As this example demonstrates, Amazon sends over a straightforward JSON-formatted HTTP POST request where the receiving endpoint simply processes it and replies with a JSON-formatted response containing plain-text or SSML-formatted strings for Alexa to read back to the user. Recently, Amazon added the ability to send back a URL to an MP3 file where the calling Alexa-enabled device can then stream back and play for the user to listen to.

Alexa Voice Service (AVS)

The other toolkit, AVS, is what you can use to connect your hardware to Alexa. For instance, you can start prototyping immediately with a Raspberry Pi 3, a microphone, and a speaker. Drop in some AVS code, and there you have it: your own limited-edition Echo. It’s “limited edition” not just because there is only one, but because the Echo has some additional hardware such as its seven-microphone array, which greatly improves recognition performance. You will still have the ability to ask for things like the weather and time, and all the other skills Alexa has to offer.

Some of AVS’s limitations are geographical. For example, at the time of this writing, iHeartRadio, Kindle, and traffic reports are not available in the UK or Germany. Also, availability on some third-party developer Alexa skills made with the Alexa Skills Kit are also based on geographic location. In addition to geographic limitations, you will want to read the latest version of the AVS Functional Design Guide for the most up-to-date best practices on going to production with your device. For example, you can currently only use “Alexa” as the wake word if you are developing a voice-initiated product.

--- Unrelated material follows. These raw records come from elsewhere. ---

-- pv_equiv track=rewrite | github.com/MikhailOnuchin/olimp_train | vosh_municipal/2016-17/N3.py | proximity
-- ===== SOURCE A (Python) =====
-- def proximity(gen1, gen2):
--     digrams1 = {}
--     digrams2 = {}
--     for i in range(len(gen1)-1):
--         digram = gen1[i:i + 2]
--         if digram not in digrams1.keys():
--             digrams1[digram] = 1
--         else:
--             digrams1[digram] += 1
--     for i in range(len(gen2)-1):
--         digram = gen2[i:i + 2]
--         if digram not in digrams2.keys():
--             digrams2[digram] = 1
--         else:
--             digrams2[digram] += 1
--     ans = 0
--     for digram in digrams1.keys():
--         if digram in digrams2.keys():
--             ans += digrams1[digram]
--     return ans
-- ===== SOURCE B (Python) =====
-- def proximity(gen1, gen2):
--     digrams2 = {gen2[i:i + 2] for i in range(len(gen2) - 1)}
--     ans = 0
--     for i in range(len(gen1) - 1):
--         if gen1[i:i + 2] in digrams2:
--             ans += 1
--     return ans
-- ===== Notes on version B (the rewrite author's own statement) =====
-- stated objective: simpler
-- what changed: Drops both frequency dictionaries: B builds one set of gen2's digrams and counts positions of gen1 directly (a position contributes 1 iff its digram is in the set), instead of aggregating gen1 into a counter and then summing counts over its keys.
import Mathlib
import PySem

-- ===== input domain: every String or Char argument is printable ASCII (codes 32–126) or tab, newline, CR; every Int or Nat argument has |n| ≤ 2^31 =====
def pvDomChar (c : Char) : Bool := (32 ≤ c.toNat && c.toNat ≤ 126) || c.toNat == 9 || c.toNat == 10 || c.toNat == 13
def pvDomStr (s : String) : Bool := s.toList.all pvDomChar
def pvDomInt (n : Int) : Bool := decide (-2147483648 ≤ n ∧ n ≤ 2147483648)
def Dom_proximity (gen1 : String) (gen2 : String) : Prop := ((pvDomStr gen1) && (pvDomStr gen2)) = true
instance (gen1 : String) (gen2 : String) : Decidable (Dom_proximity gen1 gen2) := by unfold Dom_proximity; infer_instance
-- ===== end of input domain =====

-- B replaces A's two frequency dictionaries by a single set of gen2's digrams and a direct
-- count over gen1's positions (simpler decomposition, same result).


-- ===== PORT A =====
def proximity (gen1 : String) (gen2 : String) : Int :=
  let g1 := gen1.toList
  let g2 := gen2.toList
  let digrams1 : PySem.Dict (List Char) Int :=
    (PySem.List.pyRange 0 ((g1.length : Int) - 1) 1).foldl
      (fun d i =>
        let digram := PySem.List.slice g1 (some i) (some (i + 2))
        if !(d.contains digram) then d.insert digram 1
        else d.insert digram (d.getD digram 0 + 1))
      PySem.Dict.empty
  let digrams2 : PySem.Dict (List Char) Int :=
    (PySem.List.pyRange 0 ((g2.length : Int) - 1) 1).foldl
      (fun d i =>
        let digram := PySem.List.slice g2 (some i) (some (i + 2))
        if !(d.contains digram) then d.insert digram 1
        else d.insert digram (d.getD digram 0 + 1))
      PySem.Dict.empty
  digrams1.keys.foldl
    (fun ans digram =>
      if digrams2.contains digram then ans + digrams1.getD digram 0 else ans)
    0

-- ===== PORT B =====
def proximity_alt (gen1 : String) (gen2 : String) : Int :=
  let g1 := gen1.toList
  let g2 := gen2.toList
  let digrams2 : PySem.Set (List Char) :=
    PySem.Set.ofList
      ((PySem.List.pyRange 0 ((g2.length : Int) - 1) 1).map
        (fun i => PySem.List.slice g2 (some i) (some (i + 2))))
  (PySem.List.pyRange 0 ((g1.length : Int) - 1) 1).foldl
    (fun ans i =>
      if PySem.Set.contains digrams2 (PySem.List.slice g1 (some i) (some (i + 2)))
      then ans + 1 else ans)
    0

-- ===== PRECONDITION & SPEC =====
def Spec_proximity (gen1 : String) (gen2 : String) (out : Int) : Prop := out = proximity_alt gen1 gen2
instance (gen1 : String) (gen2 : String) (out : Int) : Decidable (Spec_proximity gen1 gen2 out) := by unfold Spec_proximity; infer_instance

-- ===== CLAIM (what is proved, stated in full; the proofs are below) =====
def Claim_equal_proximity : Prop := ∀ (gen1 : String) (gen2 : String), Dom_proximity gen1 gen2 → Spec_proximity gen1 gen2 (proximity gen1 gen2)

-- ===== LEMMAS AND PROOFS =====

-- the list of digrams of g, in position order
def digs (g : List Char) : List (List Char) :=
  (PySem.List.pyRange 0 ((g.length : Int) - 1) 1).map
    (fun i => PySem.List.slice g (some i) (some (i + 2)))

-- A's counting loop over positions builds exactly the counter of the digram list
lemma loopA (g : List Char) :
    (PySem.List.pyRange 0 ((g.length : Int) - 1) 1).foldl
      (fun d i =>
        if !(d.contains (PySem.List.slice g (some i) (some (i + 2))))
        then d.insert (PySem.List.slice g (some i) (some (i + 2))) 1
        else d.insert (PySem.List.slice g (some i) (some (i + 2)))
               (d.getD (PySem.List.slice g (some i) (some (i + 2))) 0 + 1))
      (PySem.Dict.empty : PySem.Dict (List Char) Int) = PySem.Dict.counter (digs g) := by
  have h : (PySem.List.pyRange 0 ((g.length : Int) - 1) 1).foldl
      (fun d i =>
        if !(d.contains (PySem.List.slice g (some i) (some (i + 2))))
        then d.insert (PySem.List.slice g (some i) (some (i + 2))) 1
        else d.insert (PySem.List.slice g (some i) (some (i + 2)))
               (d.getD (PySem.List.slice g (some i) (some (i + 2))) 0 + 1))
      (PySem.Dict.empty : PySem.Dict (List Char) Int)
      = (digs g).foldl
          (fun d x =>
            if !(d.contains x) then d.insert x 1
            else d.insert x (d.getD x 0 + 1))
          PySem.Dict.empty := by
    simp only [digs, List.foldl_map]
  refine h.trans ?_
  rw [← PySem.Dict.foldl_insert_getD_add_one_eq_counter (digs g)]
  congr 1
  funext d x
  by_cases hc : d.contains x = true
  · simp [hc]
  · simp only [Bool.not_eq_true] at hc
    simp [hc, PySem.Dict.getD_of_not_contains d 0 hc]

-- B's counting loop over positions counts digrams of g that lie in s
lemma loopB (g : List Char) (s : PySem.Set (List Char)) :
    (PySem.List.pyRange 0 ((g.length : Int) - 1) 1).foldl
      (fun ans i =>
        if PySem.Set.contains s (PySem.List.slice g (some i) (some (i + 2)))
        then ans + 1 else ans)
      (0 : Int) = ((digs g).countP (fun x => PySem.Set.contains s x) : Int) := by
  have h : (PySem.List.pyRange 0 ((g.length : Int) - 1) 1).foldl
      (fun ans i =>
        if PySem.Set.contains s (PySem.List.slice g (some i) (some (i + 2)))
        then ans + 1 else ans)
      (0 : Int)
      = (digs g).foldl (fun ans x => if PySem.Set.contains s x then ans + 1 else ans) 0 := by
    simp only [digs, List.foldl_map]
  refine h.trans ?_
  rw [PySem.List.foldl_if_add_one, zero_add]

-- sum of if-guarded Int casts of a Nat-valued map equals the cast of the filtered Nat sum
lemma sum_ite_cast (l2 : List (List Char)) (c : List Char → Nat) :
    ∀ (u : List (List Char)),
      (u.map (fun k => if l2.contains k then (c k : Int) else 0)).sum
        = (((u.filter (fun k => l2.contains k)).map c).sum : Int) := by
  intro u
  induction u with
  | nil => simp
  | cons x xs ih =>
    cases hx : l2.contains x
    · simp only [List.map_cons, List.sum_cons, List.filter_cons, hx, Bool.false_eq_true,
        if_false, ih, zero_add]
    · simp only [List.map_cons, List.sum_cons, List.filter_cons, hx, if_true, ih,
        List.map_cons, List.sum_cons]
      push_cast
      ring

-- A's final pass over the counter's keys computes the countP B computes
lemma core (l1 l2 : List (List Char)) :
    (PySem.Set.ofList l1).foldl
      (fun a k => if l2.contains k then a + (l1.count k : Int) else a) 0
      = (l1.countP (fun x => l2.contains x) : Int) := by
  have h1 : (fun (a : Int) k => if l2.contains k then a + (l1.count k : Int) else a)
      = fun a k => a + (if l2.contains k then (l1.count k : Int) else 0) := by
    funext a k; split <;> simp
  rw [h1, PySem.List.foldl_add, zero_add]
  have hperm : (PySem.Set.ofList l1).Perm l1.dedup :=
    (List.perm_ext_iff_of_nodup (PySem.Set.nodup_ofList l1) l1.nodup_dedup).mpr
      (fun a => by simp [PySem.Set.mem_ofList, List.mem_dedup])
  rw [(hperm.map _).sum_eq, sum_ite_cast]
  have hl := List.sum_map_count_dedup_filter_eq_countP (fun k => l2.contains k) l1
  rw [lawful_beq_subsingleton (instBEqOfDecidableEq) (List.instBEq : BEq (List Char))] at hl
  exact_mod_cast hl

theorem proximity_spec : Claim_equal_proximity := by
  intro gen1 gen2 _
  unfold Spec_proximity proximity proximity_alt
  simp only []
  rw [loopA gen1.toList, loopA gen2.toList, loopB gen1.toList, PySem.Dict.keys_counter]
  simp only [PySem.Dict.contains_counter, PySem.Dict.getD_counter]
  rw [core]
  norm_cast
  apply List.countP_congr
  intro x _
  rw [List.contains_iff_mem]
  constructor
  · intro h
    exact List.contains_iff_mem.mpr ((PySem.Set.mem_ofList
      ((PySem.List.pyRange 0 ((gen2.toList.length : Int) - 1) 1).map
        (fun i => PySem.List.slice gen2.toList (some i) (some (i + 2)))) x).mpr h)
  · intro h
    exact (PySem.Set.mem_ofList
      ((PySem.List.pyRange 0 ((gen2.toList.length : Int) - 1) 1).map
        (fun i => PySem.List.slice gen2.toList (some i) (some (i + 2)))) x).mp
      (List.contains_iff_mem.mp h)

Another way Amazon and its partners are helping make voice enablement easier is by offering Development Kits for AVS. In one example, Amazon has partnered with Conexant to make available the Conexant DS20924 AudioSmart 4-Mic Development Kit for AVS (shown in Figure 2-2), which allows developers to rapidly prototype an Alexa voice-enabled device. With a price tag of $349, the kit doesn’t come cheap, but it includes some powerful features such as four microphone far-field voice interaction with 360-degree Smart Source Pickup and Smart Source Locator, full duplex Acoustic Echo Cancellation (AEC), as well as Conexant’s CX22721 Audio Playback CODEC  for optimal audio quality.

Figure 2-2. Conexant DS20924 AudioSmart 4-Mic Dev Kit for AVS

Conexant also has a 2-mic version for $299 that’s price comparable to another AVS kit called Microsemi’s ZLK38AVS AcuEdge Development Kit for AVS (shown in Figure 2-3), which also has a 2-mic array. The AcuEdge also supports beam forming, two-way communication, trigger word recognition for hands-free support, as well as Smart Automatic Gain Control. Additionally, it’s square versus round and is designed as a Raspberry Pi Hat, which makes for a great Pi topping. In other words, it’s designed so the pins plug directly into the Pi for a nice and snug fit.

Figure 2-3. Microsemi’s ZLK38AVS AcuEdge Development Kit for AVS

If you’re on a tight budget, the Matrix Voice (shown in Figure 2-4) is another solid choice. The Matrix Voice is not a listed Amazon AVS–compatible device, but is designed with AVS in mind. It may be cheaper in price, but packs a punch in quality with a 7-microphone array, open source, and an 18 RGB LED ring array. Additionally, it not only supports AVS but also Microsoft Cognitive Services, Google Speech API, Houndify, and others. There’s also a standalone version with an embedded ESP32, which is a WiFi- and Bluetooth-enabled 32-bit microcontroller.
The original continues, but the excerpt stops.